On August 12, Pat Metheny turns 53. His face is now creased with the light lines of middle age, but he still has a broad, easy smile, a seemingly eternal tan, and his trademark tangle of wild hair. On this warm, late-spring afternoon in Manhattan, dressed in a long-sleeved T-shirt and cut-off jeans, he looks more like an aging, carefree surfer than one of the most important jazz voices of his generation. It’s a youthful appearance that belies the fact that his band’s first album — the white-covered Pat Metheny Group (ECM) — was released in 1978, nearly 30 years ago.

Not surprisingly, his most recent recorded music suggests a mature artist still searching, still evolving, but also taking stock of his career and the world around him. It’s a stance that can be heard in the development of a certain passage, in the choice of a guitar sound, in an off-handed reference to an earlier piece. Also, through his music, he is now explicitly addressing broader concerns. He has called the Pat Metheny Group’s most recent and ambitious release, The Way Up (Nonesuch, 2005), “a protest record” about the state of American culture.

“It’s a record … that represents our desire to reconcile complexity in the face of a culture that rejects complexity, and to honor the impulse that we have to understand things through nuance and detail in the face of a culture that is more and more, year by year, rejecting nuance and detail,” he said during an interview last year with National Public Radio. “To me, the meaning of the title, The Way Up, is our way of saying that simplification and ignorance and lack of awareness is not going to lead in the right direction, particularly in the context of American culture. That kind of lowest common denominator-type of cultural gravity is beginning to carry with it a weight that is the weight of the majority, and we are resisting that with every ounce of our being.”

The Way Up is a demanding, 68-minute work that takes off from where previous Metheny discs such as Secret Story and Imaginary Day, with their overarching, suite-like designs, ended. In typical easy-on-the-ear Metheny fashion, the album almost casually lays claim to an unmarked plot of contemporary classical-jazz territory. It earned Metheny his 17th Grammy Award.

But if Metheny followed a certain path on The Way Up, as usual, he tacked sharply away from it on his next project, a collaboration with pianist Brad Mehldau. The lean, almost austere duet, and group performances on 2006’s Metheny Mehldau (Nonesuch) and on this year’s [i]Metheny Mehldau Quartet[i] (Nonesuch) evoke, challenge, and update more conventional jazz forms.”

And if Metheny’s musical frame of reference has evolved dramatically since his recorded debut in 1976 (Bright Size Life, a trio album featuring then-unknown bassist Jaco Pastorius and drummer Bob Moses), so too has his personal life.

During a conversation many years ago, I asked him where he was living. He replied with a shrug and a sheepish grin before pulling a big St. Peter-like ring full of keys from his pocket. He smiles and shakes his head when reminded of that exchange. Those were the days of non-stop touring and 200-plus dates a year. He has a home now, a spacious apartment overlooking Manhattan’s Upper West Side, where he lives with his wife, Latifa, and sons Nicolas and Jeffrey.

As he settles on a stool in his luminous home studio, before an L-shaped desk cluttered by recording and sound-processing gear, he seems like a man completely at ease with himself, but also with a few things on his mind.

From the beginning, he says, his pieces have tended to run unusually long. “Even in those early days,” he recalls, “the people who distributed ECM would literally come and say, ‘This is nice, but is there a way you can do a four-minute version of this?’ — which is laughable. But as the culture has continued to unfold, now the conversation goes like: ‘Do you think you can come up with a 30-second ring tone of that 70-minute composition?’ And for me, it’s like, ‘What?’ It’s almost gotten to the point where the whole idea of music has become one of subordination to the marketing. And our resistance to that is manifested in ways that I hope are self-evident in every note.”

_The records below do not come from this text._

theorem pvBorZero (a b : Int) (ha : 0 ≤ a) (hb : 0 ≤ b) :
    PySem.Int.bor a b = 0 ↔ a = 0 ∧ b = 0 := by
  rw [PySem.Int.bor_of_nonneg ha hb]
  constructor
  · intro h
    have h0 : a.toNat ||| b.toNat = 0 := by omega
    have h1 := pvLorZeroLeft _ _ h0
    rw [Nat.lor_comm] at h0
    have h2 := pvLorZeroLeft _ _ h0
    omega
  · rintro ⟨rfl, rfl⟩
    simp

theorem pvNotEq (y : Int) : Int.not y = -1 - y := by
  cases y <;> simp [Int.not, Int.negSucc_eq] <;> omega

theorem pvTestBitNot (y : Int) (k : Nat) : (Int.not y).testBit k = !y.testBit k := by
  cases y <;> simp [Int.not, Int.testBit]

theorem pvEmodCompl (y : Int) (c : Nat) : (-1 - y) % 2 ^ c = 2 ^ c - 1 - y % 2 ^ c := by
  have h2 : (0:Int) < 2 ^ c := by positivity
  have hy : (2:Int) ^ c * (y / 2 ^ c) + y % 2 ^ c = y := Int.ediv_add_emod y (2 ^ c)
  have hrw : -1 - y = (2 ^ c - 1 - y % 2 ^ c) + 2 ^ c * (-(y / 2 ^ c) - 1) := by
    linear_combination hy
  have hr0 : 0 ≤ y % 2 ^ c := Int.emod_nonneg y (ne_of_gt h2)
  have hr1 : y % 2 ^ c < 2 ^ c := Int.emod_lt_of_pos y h2
  rw [hrw, Int.add_mul_emod_self_left, Int.emod_eq_of_lt (by omega) (by omega)]

theorem pvEmodStep (y : Int) (c : Nat) :
    y % 2 ^ (c + 1) = y % 2 ^ c + 2 ^ c * ((y.testBit c).toNat : Int) := by
  cases y with
  | ofNat m =>
      have h1 : (Int.ofNat m) % 2 ^ (c + 1) = ((m % 2 ^ (c + 1) : Nat) : Int) := by push_cast; rfl
      have h2 : (Int.ofNat m) % 2 ^ c = ((m % 2 ^ c : Nat) : Int) := by push_cast; rfl
      have hb : (Int.ofNat m).testBit c = m.testBit c := rfl
      rw [h1, h2, hb, Nat.mod_pow_succ]
      have ht := Nat.toNat_testBit m c
      push_cast [ht]
      ring
  | negSucc m =>
      have hb : (Int.negSucc m).testBit c = !m.testBit c := rfl
      have hms : (Int.negSucc m : Int) = -1 - (m : Int) := by rw [Int.negSucc_eq]; ring
      have e1 : (Int.negSucc m) % 2 ^ (c+1) = 2 ^ (c+1) - 1 - (m:Int) % 2 ^ (c+1) := by
        rw [hms, pvEmodCompl]
      have e2 : (Int.negSucc m) % 2 ^ c = 2 ^ c - 1 - (m:Int) % 2 ^ c := by
        rw [hms, pvEmodCompl]
      rw [e1, e2, hb]
      have h1 : ((m:Int)) % 2 ^ (c + 1) = ((m % 2 ^ (c + 1) : Nat) : Int) := by push_cast; rfl
      have h2 : ((m:Int)) % 2 ^ c = ((m % 2 ^ c : Nat) : Int) := by push_cast; rfl
      rw [h1, h2, Nat.mod_pow_succ]
      have ht := Nat.toNat_testBit m c
      cases hbt : m.testBit c <;> rw [hbt] at ht <;> push_cast [Nat.mod_pow_succ, ← ht] <;> simp <;> ring

theorem pvEmodBits (y : Int) (c : Nat) :
    y % 2 ^ c = ((List.range c).map (fun x => ((y.testBit x).toNat : Int) * 2 ^ x)).sum := by
  induction c with
  | zero => simp
  | succ c ih =>
      rw [pvEmodStep, ih, List.range_succ]
      simp [List.sum_append]
      ring

theorem pvBandPow (y : Int) (c : Nat) :
    PySem.Int.band y (2 ^ c) = ((y.testBit c).toNat : Int) * 2 ^ c := by
  have hp : ((2:Int) ^ c) = ((2 ^ c : Nat) : Int) := by push_cast; ring
  cases y with
  | ofNat m =>
      rw [hp]
      rw [show (Int.ofNat m) = ((m : Nat) : Int) from rfl, PySem.Int.band_natCast, Nat.and_two_pow]
      rw [show ((m : Nat) : Int).testBit c = m.testBit c from rfl]
      push_cast; ring
  | negSucc m =>
      have hneg : ¬ (0:Int) ≤ Int.negSucc m := by simp
      have hpos : (0:Int) ≤ 2 ^ c := by positivity
      rw [PySem.Int.band]
      simp only [hneg, if_false, hpos, if_true]
      have hm : (-(Int.negSucc m) - 1).toNat = m := pvNegSuccToNat m
      have ht : ((2:Int) ^ c).toNat = 2 ^ c := by rw [hp]; exact Int.toNat_natCast _
      rw [hm, ht, Nat.and_comm, Nat.and_two_pow]
      rw [show (Int.negSucc m).testBit c = !m.testBit c from rfl]
      cases hbt : m.testBit c <;> simp [hbt] <;> push_cast <;> omega

theorem pvBandMask (y : Int) (c : Nat) :
    PySem.Int.band y (2 ^ c - 1) = y % 2 ^ c := by
  have h1n : (1:Nat) ≤ 2 ^ c := Nat.one_le_two_pow
  have hp : ((2:Int) ^ c - 1) = ((2 ^ c - 1 : Nat) : Int) := by push_cast [h1n]; ring
  cases y with
  | ofNat m =>
      rw [hp, show (Int.ofNat m) = ((m : Nat) : Int) from rfl, PySem.Int.band_natCast,
        Nat.and_two_pow_sub_one_eq_mod]
      push_cast; rfl
  | negSucc m =>
      have hneg : ¬ (0:Int) ≤ Int.negSucc m := by simp
      have hpos : (0:Int) ≤ 2 ^ c - 1 := by
        have : (0:Int) < 2 ^ c := by positivity
        omega
      rw [PySem.Int.band]
      simp only [hneg, if_false, hpos, if_true]
      have hm : (-(Int.negSucc m) - 1).toNat = m := pvNegSuccToNat m
      have ht : ((2:Int) ^ c - 1).toNat = 2 ^ c - 1 := by rw [hp]; exact Int.toNat_natCast _
      rw [hm, ht, Nat.and_comm, Nat.and_two_pow_sub_one_eq_mod]
      have e1 : (Int.negSucc m : Int) = -1 - (m : Int) := by rw [Int.negSucc_eq]; ring
      rw [e1, pvEmodCompl]
      have h2 : ((m:Int)) % 2 ^ c = ((m % 2 ^ c : Nat) : Int) := by push_cast; rfl
      rw [h2]
      have hlt : m % 2 ^ c < 2 ^ c := Nat.mod_lt _ (by positivity)
      push_cast [Nat.le_sub_one_of_lt hlt]
      omega

theorem pvBandNotMask (y : Int) (c : Nat) :
    PySem.Int.band (Int.not y) (2 ^ c - 1) = 2 ^ c - 1 - y % 2 ^ c := by
  rw [pvBandMask, pvNotEq, pvEmodCompl]

theorem pvTestBitBoth (y : Int) (k : Nat) :
    (PySem.Int.band y (y >>> (1:Nat))).testBit k = (y.testBit k && y.testBit (k + 1)) := by
  cases y with
  | ofNat m =>
      rw [show (Int.ofNat m) >>> (1:Nat) = Int.ofNat (m >>> 1) from rfl]
      rw [show (Int.ofNat m) = ((m : Nat) : Int) from rfl,
          show (Int.ofNat (m >>> 1)) = ((m >>> 1 : Nat) : Int) from rfl, PySem.Int.band_natCast]
      rw [show ((m &&& m >>> 1 : Nat) : Int).testBit k = (m &&& m >>> 1).testBit k from rfl]
      rw [Nat.testBit_and, Nat.testBit_shiftRight]
      rw [show ((m : Nat) : Int).testBit k = m.testBit k from rfl,
          show ((m : Nat) : Int).testBit (k+1) = m.testBit (k+1) from rfl, Nat.add_comm 1 k]
  | negSucc m =>
      rw [Int.negSucc_shiftRight, pvBandNegSucc]
      rw [show (Int.negSucc (m ||| m >>> 1)).testBit k = !(m ||| m >>> 1).testBit k from rfl]
      rw [Nat.testBit_or, Nat.testBit_shiftRight]
      rw [show (Int.negSucc m).testBit k = !m.testBit k from rfl,
          show (Int.negSucc m).testBit (k+1) = !m.testBit (k+1) from rfl, Nat.add_comm 1 k]
      cases m.testBit k <;> cases m.testBit (1 + k) <;> rfl

theorem pvCondA (L : Int) (k : Nat) :
    (¬ PySem.Int.bor (PySem.Int.band (Int.not L) ((1:Int) <<< k)) (PySem.Int.band (Int.not L) ((2:Int) <<< k)) = 0)
      ↔ ¬(L.testBit k = true ∧ L.testBit (k + 1) = true) := by
  have h1 : ((1:Int) <<< k) = 2 ^ k := by rw [Int.shiftLeft_eq]; ring
  have h2 : ((2:Int) <<< k) = 2 ^ (k + 1) := by rw [Int.shiftLeft_eq]; ring
  have hk : (0:Int) < 2 ^ k := by positivity
  have hk1 : (0:Int) < 2 ^ (k+1) := by positivity
  rw [h1, h2, pvBandPow, pvBandPow, pvTestBitNot, pvTestBitNot,
    pvBorZero _ _ (by positivity) (by positivity)]
  cases hb : L.testBit k <;> cases hc : L.testBit (k + 1) <;> simp <;> omega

For Metheny, developments such as a “sound-bite culture” are byproducts of profound changes brought about by technology — changes we are only beginning to understand, never mind manage. “We are all having to deal with one of the major revolutions in human history,” he says. “Our brain is being asked to do new things. And the many changes that have happened in our lifetime — think the communications revolution — dwarfs the industrial revolution. And I feel we are still so early in this process. We are in the primitive stage of what this is going to be, and so it is with music.”

Still, he rejects the pessimistic notion that “nothing’s happening” and sounds remarkably optimistic about the possibilities of art to cut through the clutter. “There are plenty of good things happening. There are people doing really good work. There is an intrinsic value to good notes, good sound, good music, good art, good writing. You have to look down the road. I understand it’s hard to do when you have to pay the rent, but then, this is something that comes from being 52, instead of 18. [i]Bright Size Life[i], the year it came out, sold — and I think I can even remember the number — 1,146 records. Years went by and people understood what it was. Now it’s considered a classic and has sold almost half-a-million copies. That’s what I’m talking about.”

Metheny has had an extraordinary career. He has collected many awards, but more notably, he’s created an impressive body of work while succeeding on his own terms. He’s managed to sustain the rarest balancing act in popular not to mention jazz music: attracting rock- and pop-size audiences while maintaining a high level of artistic quality and integrity. He comes, he once said, “from the most liberal wing of the jazz party. That wing has the most diverse, inclusive definition of jazz.” So while, by now, even the most recalcitrant jazz fundamentalist would concede his brilliance as a jazz player and improviser, his recorded output stretches from hummable pop-jazz and knotty post-bebop to lush film music and noise experimentation. He’s collaborated with, among others, Ornette Coleman, Milton Nascimento, Anna Maria Jopek, Toninho Horta, Derek Bailey, Steve Reich, David Bowie, and Joni Mitchell.

Regardless of context or company, Metheny has made a career out of making difficult, complex music sound easy. He laughs at the observation. “Well, that has been a blessing and a curse,” he says. “I think people sometimes think it’s easy. I play with some stone-cold bebop guys sometimes, and I love playing that music. But occasionally I’ll say, ‘You wanna play one of my tunes?’ And I have to admit a silent smirk as I watch them scuffle, even on an easy one like ‘James.’ I’ve watched more bebop guys crash and burn on the bridge to ‘James’ than I can shake a stick at.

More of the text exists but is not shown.